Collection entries
-- pv_equiv track=rewrite | github.com/SonoDavid/python-ericsteegmans | CH14_loop_invariants/LongestPlateau.py | find_longest_plateau
-- ===== SOURCE A (Python) =====
-- def find_longest_plateau(seq):
--
--     """
--     Return the index of the longest plateau in the given sequence.
--     - A plateau is defined as a sequence of successive elements that are
--       identical.
--     """
--
--     start_longest_so_far = 0
--     length_longest_so_far = 0
--     i = 0
--
--     # INVARIANT
--     #   The longest plateau in seq[0:i] starts at position
--     #   start_longest_so_far and has a length of
--     #   length_longest_so_far
--     # VARIANT: len(seq) - i
--     #
--     while len(seq) - i > length_longest_so_far:
--
--         length_current_plateau = length_plateau_at(seq, i)
--
--         if length_current_plateau > length_longest_so_far:
--             start_longest_so_far = i
--             length_longest_so_far = length_current_plateau
--
--         i += length_current_plateau
--
--     return start_longest_so_far
--
-- def length_plateau_at(seq, start):
--
--     """
--     Return the length of the plateau starting at the given position in the
--     given sequence.
--     - All elements in seq[start:start+result] are equal, and either
--       start+result is just beyond the last element of the sequence or
--       the element at position start+result is different from the element
--       at position start.
--     """
--
--     length = 1
--
--     # INVARIANT
--     #   All elements in seq[start:start+length] are equal.
--     # VARIANT: len(seq) - length
--     #
--     while (start+length < len(seq)) and\
--             (seq[start] == seq[start+length]):
--         length += 1
--
--     return length
-- ===== SOURCE B (Python) =====
-- def find_longest_plateau(seq):
--     cur_start = 0
--     cur_len = 0
--     best_start = 0
--     best_len = 0
--     for i, x in enumerate(seq):
--         if cur_len > 0 and seq[cur_start] == x:
--             cur_len += 1
--         else:
--             cur_start = i
--             cur_len = 1
--         if cur_len > best_len:
--             best_start = cur_start
--             best_len = cur_len
--     return best_start
-- ===== Notes on version B (the rewrite author's own statement) =====
-- stated objective: simpler
-- what changed: Replaces the helper function and the plateau-jumping outer while-loop with one flat enumerate pass that maintains current-run and best-run (start,length) counters.
import Mathlib
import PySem

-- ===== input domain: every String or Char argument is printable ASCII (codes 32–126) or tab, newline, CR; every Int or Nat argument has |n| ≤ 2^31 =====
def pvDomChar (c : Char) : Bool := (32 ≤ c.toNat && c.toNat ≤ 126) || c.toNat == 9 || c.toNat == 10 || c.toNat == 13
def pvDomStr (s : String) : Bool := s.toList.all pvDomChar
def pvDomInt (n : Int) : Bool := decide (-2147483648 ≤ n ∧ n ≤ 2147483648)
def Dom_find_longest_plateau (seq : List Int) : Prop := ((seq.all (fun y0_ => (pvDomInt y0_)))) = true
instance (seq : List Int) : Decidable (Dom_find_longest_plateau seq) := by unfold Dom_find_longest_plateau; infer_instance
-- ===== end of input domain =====

-- B replaces A's helper function and plateau-jumping outer while-loop by one flat
-- enumerate pass with current-run/best-run counters (objective: simpler).

-- ===== PORT A =====
-- length_plateau_at: the inner while-loop as structural recursion on `length`.
-- (Python indexes seq[start], seq[start+length] with indices that are always in
-- range at every call site; `l[i]?` equality is exact there.)
def length_plateau_at (seq : List Int) (start : Nat) (length : Nat) : Nat :=
  if h : start + length < seq.length ∧ seq[start]? = seq[start + length]? then
    length_plateau_at seq start (length + 1)
  else
    length
termination_by seq.length - length
decreasing_by omega

theorem le_length_plateau_at (seq : List Int) (start len : Nat) :
    len ≤ length_plateau_at seq start len := by
  fun_induction length_plateau_at seq start len with
  | case1 len h ih => omega
  | case2 len h => exact le_refl _

-- the outer while-loop of A (i, start/length of longest so far; Python's
-- `len(seq) - i` is our Nat subtraction: i ≤ len(seq) throughout, so exact)
def flp_loop (seq : List Int) (start_longest len_longest i : Nat) : Nat :=
  if h : seq.length - i > len_longest then
    let L := length_plateau_at seq i 1
    if L > len_longest then flp_loop seq i L (i + L)
    else flp_loop seq start_longest len_longest (i + L)
  else start_longest
termination_by seq.length - i
decreasing_by
  · have : 1 ≤ length_plateau_at seq i 1 := le_length_plateau_at seq i 1
    omega
  · have : 1 ≤ length_plateau_at seq i 1 := le_length_plateau_at seq i 1
    omega

def find_longest_plateau (seq : List Int) : Int :=
  (flp_loop seq 0 0 0 : Int)

-- ===== PORT B =====
-- one enumerate pass; state = (cur_start, cur_len, best_start, best_len)
def flp_step (seq : List Int) (s : Int × Int × Int × Int) (p : Int × Int) :
    Int × Int × Int × Int :=
  match s, p with
  | (curS, curL, bestS, bestL), (i, x) =>
    let c := if curL > 0 && (PySem.List.pyGetD seq curS 0 == x) then (curS, curL + 1)
             else (i, (1 : Int))
    if c.2 > bestL then (c.1, c.2, c.1, c.2) else (c.1, c.2, bestS, bestL)

def find_longest_plateau_alt (seq : List Int) : Int :=
  ((PySem.List.enumerate seq).foldl (flp_step seq) (0, 0, 0, 0)).2.2.1

-- ===== PRECONDITION & SPEC =====
def Spec_find_longest_plateau (seq : List Int) (out : Int) : Prop := out = find_longest_plateau_alt seq
instance (seq : List Int) (out : Int) : Decidable (Spec_find_longest_plateau seq out) := by unfold Spec_find_longest_plateau; infer_instance

-- ===== CLAIM (what is proved, stated in full; the proofs are below) =====
def Claim_equal_find_longest_plateau : Prop := ∀ (seq : List Int), Dom_find_longest_plateau seq → Spec_find_longest_plateau seq (find_longest_plateau seq)

-- ===== LEMMAS AND PROOFS =====

-- (proof-only) reference recursion, run by run, mirroring A's outer loop on seq.drop i
def refA (l : List Int) (i bs bl : Nat) : Nat :=
  if h : l.length > bl then
    match hl : l with
    | [] => bs   -- unreachable: l ≠ []
    | x :: xs =>
      let L := 1 + (xs.takeWhile (fun y => y == x)).length
      if L > bl then refA (l.drop L) (i + L) i L
      else refA (l.drop L) (i + L) bs bl
  else bs
termination_by l.length
decreasing_by all_goals subst hl; simp only [List.length_drop, List.length_cons]; omega

-- (proof-only) reference recursion, run by run, mirroring B's fold (no early exit)
def refB (l : List Int) (i bs bl : Int) : Int :=
  match l with
  | [] => bs
  | x :: xs =>
    let L := 1 + (xs.takeWhile (fun y => y == x)).length
    refB ((x :: xs).drop L) (i + (L : Int)) (if (L : Int) > bl then i else bs)
      (max (L : Int) bl)
termination_by l.length
decreasing_by simp only [List.length_drop, List.length_cons]; omega

theorem length_plateau_at_spec (seq : List Int) (start len : Nat) (hs : start < seq.length) :
    length_plateau_at seq start len
      = len + ((seq.drop (start + len)).takeWhile (fun y => y == seq.getD start 0)).length := by
  fun_induction length_plateau_at seq start len with
  | case1 len h ih =>
    obtain ⟨hlt, heq⟩ := h
    rw [List.getElem?_eq_getElem hs, List.getElem?_eq_getElem hlt, Option.some_inj] at heq
    rw [List.drop_eq_getElem_cons hlt, List.takeWhile_cons]
    have hp : (seq[start + len] == seq.getD start 0) = true := by
      simp [List.getD_eq_getElem?_getD, List.getElem?_eq_getElem hs, heq]
    rw [hp]
    simp only [if_true, List.length_cons]
    rw [ih]
    have : start + (len + 1) = start + len + 1 := by omega
    rw [this]
    omega
  | case2 len h =>
    rcases Nat.lt_or_ge (start + len) seq.length with hlt | hge
    · have heq : ¬ (seq[start]? = seq[start + len]?) := by tauto
      rw [List.getElem?_eq_getElem hs, List.getElem?_eq_getElem hlt, Option.some_inj] at heq
      rw [List.drop_eq_getElem_cons hlt, List.takeWhile_cons]
      have hp : (seq[start + len] == seq.getD start 0) = false := by
        simp [List.getD_eq_getElem?_getD, List.getElem?_eq_getElem hs]
        intro hc; exact absurd hc.symm heq
      rw [hp]
      simp
    · rw [List.drop_eq_nil_of_le hge]
      simp

theorem refA_stop (l : List Int) (i bs bl : Nat) (h : ¬ l.length > bl) :
    refA l i bs bl = bs := by
  rw [refA, dif_neg h]

theorem refA_cons (x : Int) (xs : List Int) (i bs bl : Nat) (h : (x :: xs).length > bl) :
    refA (x :: xs) i bs bl
      = (if 1 + (xs.takeWhile (fun y => y == x)).length > bl
         then refA ((x :: xs).drop (1 + (xs.takeWhile (fun y => y == x)).length))
                (i + (1 + (xs.takeWhile (fun y => y == x)).length)) i
                (1 + (xs.takeWhile (fun y => y == x)).length)
         else refA ((x :: xs).drop (1 + (xs.takeWhile (fun y => y == x)).length))
                (i + (1 + (xs.takeWhile (fun y => y == x)).length)) bs bl) := by
  rw [refA, dif_pos h]

theorem flp_loop_eq_refA (seq : List Int) (i bs bl : Nat) :
    flp_loop seq bs bl i = refA (seq.drop i) i bs bl := by
  fun_induction flp_loop seq bs bl i with
  | case1 bs bl i hc L hgt ih =>
    have hi : i < seq.length := by omega
    have hdrop : seq.drop i = seq[i] :: seq.drop (i + 1) := List.drop_eq_getElem_cons hi
    have hLe : L = 1 + ((seq.drop (i + 1)).takeWhile (fun y => y == seq[i])).length := by
      show length_plateau_at seq i 1 = _
      rw [length_plateau_at_spec seq i 1 hi]
      simp [List.getD_eq_getElem?_getD, List.getElem?_eq_getElem hi]
    rw [ih, hdrop, refA_cons _ _ _ _ _ (by simp [List.length_drop]; omega), ← hLe,
      if_pos hgt, ← hdrop, List.drop_drop]
  | case2 bs bl i hc L hgt ih =>
    have hi : i < seq.length := by omega
    have hdrop : seq.drop i = seq[i] :: seq.drop (i + 1) := List.drop_eq_getElem_cons hi
    have hLe : L = 1 + ((seq.drop (i + 1)).takeWhile (fun y => y == seq[i])).length := by
      show length_plateau_at seq i 1 = _
      rw [length_plateau_at_spec seq i 1 hi]
      simp [List.getD_eq_getElem?_getD, List.getElem?_eq_getElem hi]
    rw [ih, hdrop, refA_cons _ _ _ _ _ (by simp [List.length_drop]; omega), ← hLe,
      if_neg hgt, ← hdrop, List.drop_drop]
  | case3 bs bl i hc =>
    exact (refA_stop _ _ _ _ (by simp [List.length_drop]; omega)).symm

theorem refB_stall (l : List Int) (i bs bl : Int) (h : (l.length : Int) ≤ bl) :
    refB l i bs bl = bs := by
  fun_induction refB l i bs bl with
  | case1 i bs bl => rfl
  | case2 i bs bl x xs L ih =>
    have hL : L = 1 + (xs.takeWhile (fun y => y == x)).length := rfl
    have ht := congrArg List.length (List.takeWhile_append_dropWhile
      (p := fun y => y == x) (l := xs))
    simp only [List.length_append] at ht
    simp only [List.length_cons] at h
    have hLbl : ¬ ((L : Int) > bl) := by rw [hL]; push_cast; omega
    rw [dif_neg hLbl] at ih
    rw [if_neg hLbl]
    apply ih
    simp only [List.length_drop, List.length_cons]
    rw [hL]
    push_cast
    omega

theorem refA_eq_refB (l : List Int) (i bs bl : Nat) :
    ((refA l i bs bl : Nat) : Int) = refB l (i : Int) (bs : Int) (bl : Int) := by
  fun_induction refA l i bs bl with
  | case1 i bs bl h => simp at h
  | case2 i bs bl x xs h L hgt ih =>
    rw [refB]
    rw [if_pos (by exact_mod_cast hgt), max_eq_left (by exact_mod_cast Nat.le_of_lt hgt)]
    rw [ih, Nat.cast_add]
  | case3 i bs bl x xs h L hgt ih =>
    rw [refB]
    rw [if_neg (by exact_mod_cast hgt), max_eq_right (by exact_mod_cast Nat.le_of_not_lt hgt)]
    rw [ih, Nat.cast_add]
  | case4 l i bs bl h =>
    exact (refB_stall l _ _ _ (by exact_mod_cast Nat.le_of_not_lt h)).symm

theorem flp_fold_run (seq : List Int) (v : Int) (L : Nat) :
    ∀ (k i : Nat) (bS bL : Int), seq.getD i 0 = v → 1 ≤ k → (k : Int) ≤ bL →
    List.foldl (flp_step seq) ((i : Int), (k : Int), bS, bL)
        (PySem.List.enumerate (List.replicate L v) ((i : Int) + (k : Int)))
      = ((i : Int), (k : Int) + (L : Int),
         (if (k : Int) + (L : Int) > bL then (i : Int) else bS),
         max ((k : Int) + (L : Int)) bL) := by
  induction L with
  | zero =>
    intro k i bS bL hv hk hkb
    simp only [List.replicate_zero, PySem.List.enumerate_nil, List.foldl_nil,
      Nat.cast_zero, add_zero]
    rw [if_neg (not_lt.mpr hkb), max_eq_right hkb]
  | succ L ihL =>
    intro k i bS bL hv hk hkb
    rw [List.replicate_succ, PySem.List.enumerate_cons, List.foldl_cons]
    have hstep : flp_step seq ((i : Int), (k : Int), bS, bL) ((i : Int) + (k : Int), v)
        = ((i : Int), (k : Int) + 1, if (k : Int) + 1 > bL then (i : Int) else bS,
           max ((k : Int) + 1) bL) := by
      have hc : (((k : Int) > 0 : Bool) && (PySem.List.pyGetD seq (i : Int) 0 == v)) = true := by
        simp only [PySem.List.pyGetD_natCast, Bool.and_eq_true, decide_eq_true_eq,
          beq_iff_eq]
        constructor
        · omega
        · simpa [List.getD] using hv
      simp only [flp_step, hc]
      by_cases hb : (k : Int) + 1 > bL
      · simp [hb, max_eq_left (by omega : bL ≤ (k : Int) + 1)]
      · simp [hb, max_eq_right (by omega : (k : Int) + 1 ≤ bL)]
    rw [hstep]
    have hst : (i : Int) + (k : Int) + 1 = (i : Int) + ((k + 1 : Nat) : Int) := by
      push_cast; ring
    rw [hst]
    have hih := ihL (k + 1) i (if (k : Int) + 1 > bL then (i : Int) else bS)
      (max ((k : Int) + 1) bL) hv (by omega) (by push_cast; omega)
    push_cast at hih ⊢
    rw [hih]
    simp only [Prod.mk.injEq]
    refine ⟨trivial, by ring, ?_, by omega⟩
    by_cases h1 : (k : Int) + 1 + (L : Int) > max ((k : Int) + 1) bL
    · rw [if_pos h1, if_pos (by omega)]
    · rw [if_neg h1]
      by_cases h2 : (k : Int) + 1 > bL
      · rw [if_pos h2, if_pos (by omega)]
      · rw [if_neg h2, if_neg (by omega)]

* [HOW TO COMPLETE THIS TASK]:
Output nothing but the lines from the one with "refine ⟨trivial, by ring, ?_, by omega⟩" through the last line above, each exactly as it stands.

* [WRITTEN SOLUTION]:
    refine ⟨trivial, by ring, ?_, by omega⟩
    by_cases h1 : (k : Int) + 1 + (L : Int) > max ((k : Int) + 1) bL
    · rw [if_pos h1, if_pos (by omega)]
    · rw [if_neg h1]
      by_cases h2 : (k : Int) + 1 > bL
      · rw [if_pos h2, if_pos (by omega)]
      · rw [if_neg h2, if_neg (by omega)]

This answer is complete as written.